-- pv_equiv track=rewrite | github.com/carlosresu/esoa | pipelines/drugs/scripts/generic_normalization.py | split_molecules
-- ===== SOURCE A (Python) =====
-- from typing import List, Tuple
--
-- UPPERCASE_WORD = "UPPERCASE_WORD"
--
-- CONNECTIVE = "CONNECTIVE"
--
-- SALT_UNIT_SET = {
--     "SODIUM CHLORIDE",
--     "POTASSIUM CHLORIDE",
--     "MAGNESIUM SULFATE",
--     "CALCIUM GLUCONATE",
-- }
--
-- def split_molecules(tokens: List[str], classifications: List[str]) -> List[List[str]]:
--     """Split the molecule block into contiguous uppercase phrases separated by connectors."""
--     molecules: List[List[str]] = []
--     current: List[str] = []
--     for token, classification in zip(tokens, classifications):
--         if classification == CONNECTIVE:
--             if current:
--                 molecules.append(current.copy())
--                 current = []
--             continue
--         if classification == UPPERCASE_WORD:
--             current.append(token)
--         else:
--             continue
--     if current:
--         molecules.append(current.copy())
--     return detect_salt_units(molecules)
--
-- def detect_salt_units(molecules: List[List[str]]) -> List[List[str]]:
--     """Merge salt pairs that would otherwise launch singleton outputs (Section 7)."""
--     if not molecules:
--         return []
--     merged: List[List[str]] = []
--     idx = 0
--     while idx < len(molecules):
--         current = molecules[idx]
--         next_idx = idx + 1
--         if next_idx < len(molecules):
--             next_molecule = molecules[next_idx]
--             if len(current) == 1 and len(next_molecule) == 1:
--                 combined = f"{current[0].upper()} {next_molecule[0].upper()}"
--                 if combined in SALT_UNIT_SET:
--                     merged.append([combined])
--                     idx += 2
--                     continue
--         merged.append(current)
--         idx += 1
--     return merged
-- ===== SOURCE B (Python) =====
-- UPPERCASE_WORD = "UPPERCASE_WORD"
-- CONNECTIVE = "CONNECTIVE"
-- SALT_UNIT_SET = {
--     "SODIUM CHLORIDE",
--     "POTASSIUM CHLORIDE",
--     "MAGNESIUM SULFATE",
--     "CALCIUM GLUCONATE",
-- }
--
-- def split_molecules(tokens, classifications):
--     """One linear pass: close groups on connectives and merge salt pairs on the fly."""
--     out = []
--     pending = None  # last completed group, still eligible for a salt merge
--     current = []
--
--     def close():
--         nonlocal pending, current
--         if not current:
--             return
--         group, current = current, []
--         if pending is not None and len(pending) == 1 and len(group) == 1:
--             combined = f"{pending[0].upper()} {group[0].upper()}"
--             if combined in SALT_UNIT_SET:
--                 out.append([combined])
--                 pending = None
--                 return
--         if pending is not None:
--             out.append(pending)
--         pending = group
--
--     for token, classification in zip(tokens, classifications):
--         if classification == CONNECTIVE:
--             close()
--         elif classification == UPPERCASE_WORD:
--             current.append(token)
--     close()
--     if pending is not None:
--         out.append(pending)
--     return out
-- ===== Notes on version B (the rewrite author's own statement) =====
-- stated objective: alternative
-- what changed: A first collects all uppercase groups into a list and then runs a second pairwise salt-merge pass over that list; B is a single linear pass over zip(tokens, classifications) that merges salt pairs on the fly using a one-group pending buffer, never materialising the intermediate group list.
import Mathlib
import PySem

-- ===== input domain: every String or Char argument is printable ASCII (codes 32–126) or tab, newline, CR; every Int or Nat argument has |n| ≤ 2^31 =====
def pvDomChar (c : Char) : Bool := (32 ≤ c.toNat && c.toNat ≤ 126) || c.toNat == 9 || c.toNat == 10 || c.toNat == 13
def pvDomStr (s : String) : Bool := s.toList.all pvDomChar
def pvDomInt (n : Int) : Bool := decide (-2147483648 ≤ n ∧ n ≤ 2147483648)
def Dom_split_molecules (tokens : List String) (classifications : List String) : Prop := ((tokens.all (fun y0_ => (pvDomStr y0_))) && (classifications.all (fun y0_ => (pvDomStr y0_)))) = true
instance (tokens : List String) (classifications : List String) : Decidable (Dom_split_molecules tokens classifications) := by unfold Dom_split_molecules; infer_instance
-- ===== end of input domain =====

-- B replaces A's two passes (group collection, then a pairwise salt-merge over the group list)
-- by one linear pass that merges salt pairs on the fly via a one-group 'pending' buffer (objective: alternative).

def SALT_UNIT_SET : PySem.Set String := PySem.Set.ofList
  ["SODIUM CHLORIDE", "POTASSIUM CHLORIDE", "MAGNESIUM SULFATE", "CALCIUM GLUCONATE"]

-- ===== PORT A =====
-- helper detect_salt_units: the while loop with idx += 1 / idx += 2 as structural recursion;
-- the 'len == 1' guards become the [a], [b] patterns (exact).
def detect_salt_units : List (List String) → List (List String)
  | [] => []
  | [cur] => [cur]
  | cur :: next :: rest' =>
    match cur, next with
    | [a], [b] =>
      let combined := PySem.Str.upper a ++ " " ++ PySem.Str.upper b
      if SALT_UNIT_SET.contains combined then [combined] :: detect_salt_units rest'
      else [a] :: detect_salt_units ([b] :: rest')
    | _, _ => cur :: detect_salt_units (next :: rest')
  termination_by l => l.length
  decreasing_by all_goals (simp only [List.length_cons]; omega)

def aStep (acc : List (List String) × List String) (tc : String × String) :
    List (List String) × List String :=
  if tc.2 = "CONNECTIVE" then
    if acc.2 ≠ [] then (acc.1 ++ [acc.2], []) else acc
  else if tc.2 = "UPPERCASE_WORD" then (acc.1, acc.2 ++ [tc.1])
  else acc

def split_molecules (tokens : List String) (classifications : List String) : List (List String) :=
  let acc := (tokens.zip classifications).foldl aStep ([], [])
  detect_salt_units (if acc.2 ≠ [] then acc.1 ++ [acc.2] else acc.1)

-- ===== PORT B =====
-- state: ((out, pending), current); pushGroup is the body of Source B's close() on a nonempty group.
def pushGroup (op : List (List String) × Option (List String)) (g : List String) :
    List (List String) × Option (List String) :=
  match op.2 with
  | none => (op.1, some g)
  | some p =>
    match p, g with
    | [a], [b] =>
      let combined := PySem.Str.upper a ++ " " ++ PySem.Str.upper b
      if SALT_UNIT_SET.contains combined then (op.1 ++ [[combined]], none)
      else (op.1 ++ [[a]], some [b])
    | _, _ => (op.1 ++ [p], some g)

def closeGroup (st : (List (List String) × Option (List String)) × List String) :
    (List (List String) × Option (List String)) × List String :=
  if st.2 = [] then st else (pushGroup st.1 st.2, [])

def bStep (st : (List (List String) × Option (List String)) × List String)
    (tc : String × String) : (List (List String) × Option (List String)) × List String :=
  if tc.2 = "CONNECTIVE" then closeGroup st
  else if tc.2 = "UPPERCASE_WORD" then (st.1, st.2 ++ [tc.1])
  else st

def split_molecules_alt (tokens : List String) (classifications : List String) : List (List String) :=
  let st := closeGroup ((tokens.zip classifications).foldl bStep (([], none), []))
  st.1.1 ++ st.1.2.toList

-- ===== PRECONDITION & SPEC =====
def Spec_split_molecules (tokens : List String) (classifications : List String) (out : List (List String)) : Prop := out = split_molecules_alt tokens classifications
instance (tokens : List String) (classifications : List String) (out : List (List String)) : Decidable (Spec_split_molecules tokens classifications out) := by unfold Spec_split_molecules; infer_instance

-- ===== CLAIM (what is proved, stated in full; the proofs are below) =====
def Claim_equal_split_molecules : Prop := ∀ (tokens : List String) (classifications : List String), Dom_split_molecules tokens classifications → Spec_split_molecules tokens classifications (split_molecules tokens classifications)

-- ===== LEMMAS AND PROOFS =====

-- streaming pushGroup over a list of completed groups computes detect_salt_units of it
lemma finish_foldl_push (gs : List (List String)) :
    ∀ (out : List (List String)) (p : Option (List String)),
      (gs.foldl pushGroup (out, p)).1 ++ (gs.foldl pushGroup (out, p)).2.toList
        = out ++ detect_salt_units (p.toList ++ gs) := by
  induction gs with
  | nil =>
    intro out p
    cases p with
    | none => simp [detect_salt_units]
    | some q => simp [detect_salt_units]
  | cons g rest ih =>
    intro out p
    simp only [List.foldl_cons]
    cases p with
    | none =>
      have h : pushGroup (out, none) g = (out, some g) := rfl
      rw [h, ih]
      simp
    | some q =>
      match q, g with
      | [a], [b] =>
        by_cases h : (PySem.Str.upper a ++ " " ++ PySem.Str.upper b) ∈ SALT_UNIT_SET
        · have hp : pushGroup (out, some [a]) [b]
              = (out ++ [[PySem.Str.upper a ++ " " ++ PySem.Str.upper b]], none) := by
            simp [pushGroup, h]
          rw [hp, ih]
          simp [detect_salt_units, h]
        · have hp : pushGroup (out, some [a]) [b] = (out ++ [[a]], some [b]) := by
            simp [pushGroup, h]
          rw [hp, ih]
          simp [detect_salt_units, h]
      | [], g =>
        have hp : pushGroup (out, some []) g = (out ++ [[]], some g) := rfl
        rw [hp, ih]
        simp [detect_salt_units]
      | x :: y :: zs, g =>
        have hp : pushGroup (out, some (x :: y :: zs)) g = (out ++ [x :: y :: zs], some g) := rfl
        rw [hp, ih]
        simp [detect_salt_units]
      | [a], [] =>
        have hp : pushGroup (out, some [a]) [] = (out ++ [[a]], some []) := rfl
        rw [hp, ih]
        simp [detect_salt_units]
      | [a], x :: y :: zs =>
        have hp : pushGroup (out, some [a]) (x :: y :: zs)
            = (out ++ [[a]], some (x :: y :: zs)) := rfl
        rw [hp, ih]
        simp [detect_salt_units]

-- the two loop passes agree, relating B's (out, pending) state to A's collected group list
lemma loop_eq (pairs : List (String × String)) :
    ∀ (ms : List (List String)) (cur : List String),
      (closeGroup (pairs.foldl bStep (ms.foldl pushGroup ([], none), cur))).1.1
        ++ (closeGroup (pairs.foldl bStep (ms.foldl pushGroup ([], none), cur))).1.2.toList
      = detect_salt_units
          (if (pairs.foldl aStep (ms, cur)).2 ≠ []
            then (pairs.foldl aStep (ms, cur)).1 ++ [(pairs.foldl aStep (ms, cur)).2]
            else (pairs.foldl aStep (ms, cur)).1) := by
  induction pairs with
  | nil =>
    intro ms cur
    simp only [List.foldl_nil]
    by_cases hc : cur = []
    · subst hc
      have hcg : closeGroup (ms.foldl pushGroup ([], none), ([] : List String))
          = (ms.foldl pushGroup ([], none), []) := by simp [closeGroup]
      rw [hcg]
      simpa using finish_foldl_push ms [] none
    · have hcg : closeGroup (ms.foldl pushGroup ([], none), cur)
          = (pushGroup (ms.foldl pushGroup ([], none)) cur, []) := by simp [closeGroup, hc]
      rw [hcg]
      have hp : pushGroup (ms.foldl pushGroup ([], none)) cur
          = (ms ++ [cur]).foldl pushGroup ([], none) := by simp [List.foldl_append]
      rw [hp]
      have hf := finish_foldl_push (ms ++ [cur]) [] none
      simp only [Option.toList_none, List.nil_append] at hf
      simpa [hc] using hf
  | cons tc rest ih =>
    intro ms cur
    simp only [List.foldl_cons]
    by_cases h1 : tc.2 = "CONNECTIVE"
    · by_cases hc : cur = []
      · have hb : bStep (ms.foldl pushGroup ([], none), cur)
            tc = (ms.foldl pushGroup ([], none), cur) := by
          simp [bStep, h1, closeGroup, hc]
        have ha : aStep (ms, cur) tc = (ms, cur) := by simp [aStep, h1, hc]
        rw [hb, ha]
        exact ih ms cur
      · have hb : bStep (ms.foldl pushGroup ([], none), cur) tc
            = ((ms ++ [cur]).foldl pushGroup ([], none), []) := by
          simp [bStep, h1, closeGroup, hc, List.foldl_append]
        have ha : aStep (ms, cur) tc = (ms ++ [cur], []) := by simp [aStep, h1, hc]
        rw [hb, ha]
        exact ih (ms ++ [cur]) []
    · by_cases h2 : tc.2 = "UPPERCASE_WORD"
      · have hb : bStep (ms.foldl pushGroup ([], none), cur) tc
            = (ms.foldl pushGroup ([], none), cur ++ [tc.1]) := by simp [bStep, h2]
        have ha : aStep (ms, cur) tc = (ms, cur ++ [tc.1]) := by simp [aStep, h2]
        rw [hb, ha]
        exact ih ms (cur ++ [tc.1])
      · have hb : bStep (ms.foldl pushGroup ([], none), cur) tc
            = (ms.foldl pushGroup ([], none), cur) := by simp [bStep, h1, h2]
        have ha : aStep (ms, cur) tc = (ms, cur) := by simp [aStep, h1, h2]
        rw [hb, ha]
        exact ih ms cur

-- ===== VERDICT (by name: the statement is the Claim_ definition above) =====
theorem split_molecules_spec : Claim_equal_split_molecules := by
  intro tokens classifications _
  unfold Spec_split_molecules split_molecules split_molecules_alt
  have := loop_eq (tokens.zip classifications) [] []
  simpa using this.symm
+ + + +
Instructions for the task.
Pick out each line in the material containing "passes".

Finished task.
-- B replaces A's two passes (group collection, then a pairwise salt-merge over the group list)
-- the two loop passes agree, relating B's (out, pending) state to A's collected group list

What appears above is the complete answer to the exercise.